-- pv_equiv track=rewrite | github.com/IDAES/idaes-pse | idaes/dmf/cli.py | _uuid_prefix_len
-- ===== SOURCE A (Python) =====
-- def _uuid_prefix_len(uuids, step=4, maxlen=32):
--     """Get smallest multiple of `step` len prefix that gives unique values.
--
--     The algorithm is not fancy, but good enough: build *sets* of
--     the ids at increasing prefix lengths until the set has all ids (no duplicates).
--     Experimentally this takes ~.1ms for 1000 duplicate ids (the worst case).
--     """
--     full = set(uuids)
--     all_of_them = len(full)
--     for n in range(step, maxlen, step):
--         prefixes = {u[:n] for u in uuids}
--         if len(prefixes) == all_of_them:
--             return n
--     return maxlen
-- ===== SOURCE B (Python) =====
-- def _lcp(a, b):
--     # length of the longest common prefix of a and b
--     l = 0
--     while l < len(a) and l < len(b) and a[l] == b[l]:
--         l += 1
--     return l
--
--
-- def _uuid_prefix_len(uuids, step=4, maxlen=32):
--     """Smallest multiple of `step` length prefix giving unique values.
--
--     Instead of rebuilding prefix sets at every candidate length, compute once
--     the maximum common-prefix length m over all pairs of distinct ids; a
--     prefix length n works exactly when n >= m + 1.
--     """
--     m = 0
--     rest = list(set(uuids))
--     while rest:
--         a = rest[0]
--         rest = rest[1:]
--         for b in rest:
--             m = max(m, _lcp(a, b))
--     for n in range(step, maxlen, step):
--         if n >= m + 1:
--             return n
--     return maxlen
-- ===== Notes on version B (the rewrite author's own statement) =====
-- stated objective: alternative
-- what changed: Instead of rebuilding the set of n-character prefixes at every candidate length, B computes once the maximum longest-common-prefix length m over all pairs of distinct ids and then returns the first multiple of step that is >= m+1 (or maxlen) by pure arithmetic.
-- outside the precondition, e.g. on _uuid_prefix_len(['aaa', 'bbb'], -1, -3): A returns -1, B returns -3
import Mathlib
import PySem

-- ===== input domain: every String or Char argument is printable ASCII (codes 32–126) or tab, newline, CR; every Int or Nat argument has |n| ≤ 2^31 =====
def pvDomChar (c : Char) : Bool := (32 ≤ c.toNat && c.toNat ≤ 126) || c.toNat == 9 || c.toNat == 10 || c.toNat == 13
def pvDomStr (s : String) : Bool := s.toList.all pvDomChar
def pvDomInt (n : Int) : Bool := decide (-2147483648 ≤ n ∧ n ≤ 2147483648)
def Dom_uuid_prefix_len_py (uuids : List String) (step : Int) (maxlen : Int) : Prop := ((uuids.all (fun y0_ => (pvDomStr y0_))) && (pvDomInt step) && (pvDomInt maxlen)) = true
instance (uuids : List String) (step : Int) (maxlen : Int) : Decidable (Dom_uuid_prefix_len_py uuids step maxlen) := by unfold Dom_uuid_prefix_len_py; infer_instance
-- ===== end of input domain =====

-- B replaces A's repeated prefix-set rebuilding by one all-pairs maximum common-prefix
-- computation followed by an arithmetic scan of the candidate lengths (objective: alternative).

-- ===== PORT A =====
-- the 'for n in range(step, maxlen, step)' loop of A, returning maxlen on fall-through
def aLoop (uuids : List String) (all_of_them : Int) (maxlen : Int) : List Int → Int
  | [] => maxlen
  | n :: rest =>
    let prefixes := PySem.Set.ofList (uuids.map (fun u => PySem.Str.slice u none (some n)))
    if PySem.Set.len prefixes == all_of_them then n else aLoop uuids all_of_them maxlen rest

def uuid_prefix_len_py (uuids : List String) (step : Int) (maxlen : Int) : Int :=
  let full := PySem.Set.ofList uuids
  let all_of_them := PySem.Set.len full
  aLoop uuids all_of_them maxlen (PySem.List.pyRange step maxlen step)

-- ===== PORT B =====
-- _lcp's while loop, ported as structural recursion on the two character lists (exact:
-- the loop advances exactly while both strings extend and the current characters agree)
def lcpB : List Char → List Char → Int
  | a :: as, b :: bs => if a == b then 1 + lcpB as bs else 0
  | _, _ => 0

-- B's 'while rest: a = rest[0]; rest = rest[1:]; for b in rest: m = max(m, _lcp(a, b))'
def pairMaxB : List String → Int → Int
  | [], m => m
  | a :: rest, m => pairMaxB rest (rest.foldl (fun m b => max m (lcpB a.toList b.toList)) m)

-- B's 'for n in range(step, maxlen, step): if n >= m + 1: return n' with fall-through maxlen
def bLoop (m : Int) (maxlen : Int) : List Int → Int
  | [] => maxlen
  | n :: rest => if m + 1 ≤ n then n else bLoop m maxlen rest

def uuid_prefix_len_py_alt (uuids : List String) (step : Int) (maxlen : Int) : Int :=
  let m := pairMaxB (PySem.Set.ofList uuids) 0
  bLoop m maxlen (PySem.List.pyRange step maxlen step)

-- ===== PRECONDITION & SPEC =====
-- Pre_ excludes step = 0, where A raises ValueError (range step 0), and the corner
-- step < 0 with maxlen < step, where A's loop counts DOWN and u[:n] with negative n is
-- Python wraparound slicing (a suffix trim, not a prefix), so the negative 'length' A
-- returns there is an implementation artefact; B returns maxlen on that corner.
def Pre_uuid_prefix_len_py (uuids : List String) (step : Int) (maxlen : Int) : Prop :=
  step ≠ 0 ∧ (0 < step ∨ step ≤ maxlen)
instance (uuids : List String) (step : Int) (maxlen : Int) : Decidable (Pre_uuid_prefix_len_py uuids step maxlen) := by unfold Pre_uuid_prefix_len_py; infer_instance

def pvWitness_uuid_prefix_len_py : List String × Int × Int := (["ab", "cd"], 4, 32)

def Spec_uuid_prefix_len_py (uuids : List String) (step : Int) (maxlen : Int) (out : Int) : Prop := out = uuid_prefix_len_py_alt uuids step maxlen
instance (uuids : List String) (step : Int) (maxlen : Int) (out : Int) : Decidable (Spec_uuid_prefix_len_py uuids step maxlen out) := by unfold Spec_uuid_prefix_len_py; infer_instance

-- ===== CLAIM (what is proved, stated in full; the proofs are below) =====
def Claim_equal_uuid_prefix_len_py : Prop := ∀ (uuids : List String) (step : Int) (maxlen : Int), Dom_uuid_prefix_len_py uuids step maxlen → Pre_uuid_prefix_len_py uuids step maxlen → Spec_uuid_prefix_len_py uuids step maxlen (uuid_prefix_len_py uuids step maxlen)

-- ===== LEMMAS AND PROOFS =====

theorem lcpB_nonneg (a b : List Char) : 0 ≤ lcpB a b := by
  induction a generalizing b with
  | nil => simp [lcpB]
  | cons x as ih =>
    cases b with
    | nil => simp [lcpB]
    | cons y bs =>
      simp only [lcpB]
      split
      · have := ih bs; omega
      · omega

theorem lcpB_comm (a b : List Char) : lcpB a b = lcpB b a := by
  induction a generalizing b with
  | nil => cases b <;> simp [lcpB]
  | cons x as ih =>
    cases b with
    | nil => simp [lcpB]
    | cons y bs =>
      by_cases h : x = y
      · subst h; simp [lcpB, ih]
      · simp [lcpB, h, Ne.symm h]

theorem lcpB_lt_iff (a b : List Char) (hab : a ≠ b) (k : Nat) (hk : 1 ≤ k) :
    lcpB a b < (k : Int) ↔ a.take k ≠ b.take k := by
  induction a generalizing b k with
  | nil =>
    cases b with
    | nil => exact absurd rfl hab
    | cons y bs =>
      constructor
      · intro _ h
        cases k with
        | zero => omega
        | succ k => simp [List.take] at h
      · intro _; simp [lcpB]; omega
  | cons x as ih =>
    cases b with
    | nil =>
      constructor
      · intro _ h
        cases k with
        | zero => omega
        | succ k => simp [List.take] at h
      · intro _; simp [lcpB]; omega
    | cons y bs =>
      by_cases hxy : x = y
      · subst hxy
        have hab' : as ≠ bs := fun h => hab (by rw [h])
        cases k with
        | zero => omega
        | succ k =>
          cases Nat.eq_zero_or_pos k with
          | inl h0 =>
            subst h0
            simp only [List.take, lcpB, beq_self_eq_true, if_true]
            constructor
            · intro h; have := lcpB_nonneg as bs; omega
            · intro h; exact absurd rfl h
          | inr hpos =>
            have := ih bs hab' k hpos
            simp only [List.take, lcpB, beq_self_eq_true, if_true]
            constructor
            · intro h hc
              have h2 : as.take k = bs.take k := by
                injection hc
              exact (this.mp (by omega)) h2
            · intro h
              have h2 : as.take k ≠ bs.take k := fun hc => h (by rw [hc])
              have := this.mpr h2
              omega
      · constructor
        · intro _ hc
          cases k with
          | zero => omega
          | succ k => simp only [List.take] at hc; injection hc with h1 _; exact hxy h1
        · intro _
          simp only [lcpB, beq_iff_eq, if_neg hxy]
          omega

theorem innerFold_lt (a : List Char) (n : Int) :
    ∀ (rest : List String) (m : Int),
      (rest.foldl (fun m b => max m (lcpB a b.toList)) m) < n ↔
        m < n ∧ ∀ b ∈ rest, lcpB a b.toList < n := by
  intro rest
  induction rest with
  | nil => simp
  | cons b bs ih =>
    intro m
    simp only [List.foldl_cons, ih, List.mem_cons]
    constructor
    · rintro ⟨h1, h2⟩
      refine ⟨by omega, ?_⟩
      rintro c (rfl | hc)
      · omega
      · exact h2 c hc
    · rintro ⟨h1, h2⟩
      refine ⟨by have := h2 b (Or.inl rfl); omega, ?_⟩
      exact fun c hc => h2 c (Or.inr hc)

theorem pairMaxB_lt (n : Int) :
    ∀ (l : List String) (m : Int),
      pairMaxB l m < n ↔ m < n ∧ l.Pairwise (fun a b => lcpB a.toList b.toList < n) := by
  intro l
  induction l with
  | nil => simp [pairMaxB]
  | cons a rest ih =>
    intro m
    simp only [pairMaxB, ih, innerFold_lt, List.pairwise_cons]
    tauto

theorem setLen_eq_card {α : Type} [DecidableEq α] (xs : List α) :
    (PySem.Set.ofList xs).length = xs.toFinset.card := by
  have hnd := PySem.Set.nodup_ofList xs
  have hfs : (PySem.Set.ofList xs).toFinset = xs.toFinset := by
    ext y; simp [PySem.Set.mem_ofList]
  rw [← List.toFinset_card_of_nodup hnd, hfs]

-- the condition A tests at length n equals B's arithmetic test, for n ≥ 1
theorem main_cond (uuids : List String) (n : Int) (hn : 1 ≤ n) :
    (PySem.Set.len (PySem.Set.ofList (uuids.map (fun u => PySem.Str.slice u none (some n)))) ==
        PySem.Set.len (PySem.Set.ofList uuids)) =
      decide (pairMaxB (PySem.Set.ofList uuids) 0 + 1 ≤ n) := by
  have hk1 : 1 ≤ n.toNat := by omega
  have hkn : (n.toNat : Int) = n := by omega
  -- the prefix map and what its equality means for two distinct strings
  have hf : ∀ a b : String, a ≠ b →
      (PySem.Str.slice a none (some n) = PySem.Str.slice b none (some n) ↔
        ¬ lcpB a.toList b.toList < n) := by
    intro a b hab
    have habl : a.toList ≠ b.toList := fun h => hab (String.toList_inj.mp h)
    have hiff := lcpB_lt_iff a.toList b.toList habl n.toNat hk1
    rw [hkn] at hiff
    unfold PySem.Str.slice PySem.Chars.slice
    rw [PySem.List.slice_to a.toList (by omega : (0:Int) ≤ n),
        PySem.List.slice_to b.toList (by omega : (0:Int) ≤ n)]
    constructor
    · intro h hlt
      have : a.toList.take n.toNat = b.toList.take n.toNat := by
        have := congrArg String.toList h
        simpa using this
      exact (hiff.mp hlt) this
    · intro h
      by_contra hne
      have : a.toList.take n.toNat ≠ b.toList.take n.toNat := by
        intro hc; exact hne (by rw [hc])
      exact h (hiff.mpr this)
  rw [Bool.eq_iff_iff]
  simp only [beq_iff_eq, decide_eq_true_eq, PySem.Set.len, Nat.cast_inj]
  rw [setLen_eq_card, setLen_eq_card]
  have htf : (uuids.map (fun u => PySem.Str.slice u none (some n))).toFinset =
      uuids.toFinset.image (fun u => PySem.Str.slice u none (some n)) := by
    ext y; simp
  rw [htf, Finset.card_image_iff]
  have hinj : Set.InjOn (fun u => PySem.Str.slice u none (some n)) ↑uuids.toFinset ↔
      (∀ a ∈ uuids, ∀ b ∈ uuids,
        PySem.Str.slice a none (some n) = PySem.Str.slice b none (some n) → a = b) := by
    constructor
    · intro H a ha b hb hfe
      exact H (by simpa using ha) (by simpa using hb) hfe
    · intro H a ha b hb hfe
      exact H a (by simpa using ha) b (by simpa using hb) hfe
  rw [hinj]
  have hpw : (∀ a ∈ uuids, ∀ b ∈ uuids,
      PySem.Str.slice a none (some n) = PySem.Str.slice b none (some n) → a = b) ↔
      (PySem.Set.ofList uuids).Pairwise (fun a b => lcpB a.toList b.toList < n) := by
    constructor
    · intro H
      have hnd := PySem.Set.nodup_ofList uuids
      refine List.Pairwise.imp_of_mem ?_ hnd
      intro a b ha hb hab
      by_contra hge
      exact hab (H a ((PySem.Set.mem_ofList uuids a).mp ha)
        b ((PySem.Set.mem_ofList uuids b).mp hb) ((hf a b hab).mpr hge))
    · intro H a ha b hb hfe
      by_contra hab
      have hsymm : Symmetric (fun a b : String => lcpB a.toList b.toList < n) := by
        intro x y h; rw [lcpB_comm]; exact h
      have hR := H.forall hsymm ((PySem.Set.mem_ofList uuids a).mpr ha)
        ((PySem.Set.mem_ofList uuids b).mpr hb) hab
      exact (hf a b hab).mp hfe hR
  rw [hpw]
  have := pairMaxB_lt n (PySem.Set.ofList uuids) 0
  constructor
  · intro h
    have := this.mpr ⟨by omega, h⟩
    omega
  · intro h
    exact (this.mp (by omega)).2

theorem loops_eq (uuids : List String) (m maxlen : Int)
    (hm : m = pairMaxB (PySem.Set.ofList uuids) 0) :
    ∀ (L : List Int), (∀ n ∈ L, 1 ≤ n) →
      aLoop uuids (PySem.Set.len (PySem.Set.ofList uuids)) maxlen L = bLoop m maxlen L := by
  intro L
  induction L with
  | nil => intro _; simp [aLoop, bLoop]
  | cons n rest ih =>
    intro h
    have hn : 1 ≤ n := h n (List.mem_cons_self ..)
    simp only [aLoop, bLoop]
    rw [main_cond uuids n hn, ← hm]
    simp only [decide_eq_true_eq]
    split_ifs with hmn
    · rfl
    · exact ih (fun x hx => h x (List.mem_cons_of_mem _ hx))

theorem pyRange_neg_nil (a b s : Int) (hs : s < 0) (hab : a ≤ b) :
    PySem.List.pyRange a b s = [] := by
  unfold PySem.List.pyRange
  rw [if_neg (by omega)]
  simp only
  rw [if_neg (by omega), if_neg (by omega)]
  simp

-- ===== VERDICT (by name: the statement is the Claim_ definition above) =====
theorem uuid_prefix_len_py_spec : Claim_equal_uuid_prefix_len_py := by
  intro uuids step maxlen _ hpre
  unfold Spec_uuid_prefix_len_py uuid_prefix_len_py uuid_prefix_len_py_alt
  obtain ⟨hs0, hdir⟩ := hpre
  rcases lt_trichotomy step 0 with hneg | hz | hpos
  · have hle : step ≤ maxlen := by rcases hdir with h | h <;> omega
    rw [pyRange_neg_nil step maxlen step hneg hle]
    simp [aLoop, bLoop]
  · exact absurd hz hs0
  · symm
    exact (loops_eq uuids _ maxlen rfl (PySem.List.pyRange step maxlen step)
      (fun n hn => by
        have := (PySem.List.mem_pyRange_iff_of_pos hpos n).mp hn
        omega)).symm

********

§ PROMPT
Return the span of lines in the data above that opens at the line with "rw [main_cond uuids n hn, ← hm]" and closes at the line with "-- ===== VERDICT", exactly, ends included, nothing else.

§ RESPONSE TO THE EXERCISE
    rw [main_cond uuids n hn, ← hm]
    simp only [decide_eq_true_eq]
    split_ifs with hmn
    · rfl
    · exact ih (fun x hx => h x (List.mem_cons_of_mem _ hx))

theorem pyRange_neg_nil (a b s : Int) (hs : s < 0) (hab : a ≤ b) :
    PySem.List.pyRange a b s = [] := by
  unfold PySem.List.pyRange
  rw [if_neg (by omega)]
  simp only
  rw [if_neg (by omega), if_neg (by omega)]
  simp

-- ===== VERDICT (by name: the statement is the Claim_ definition above) =====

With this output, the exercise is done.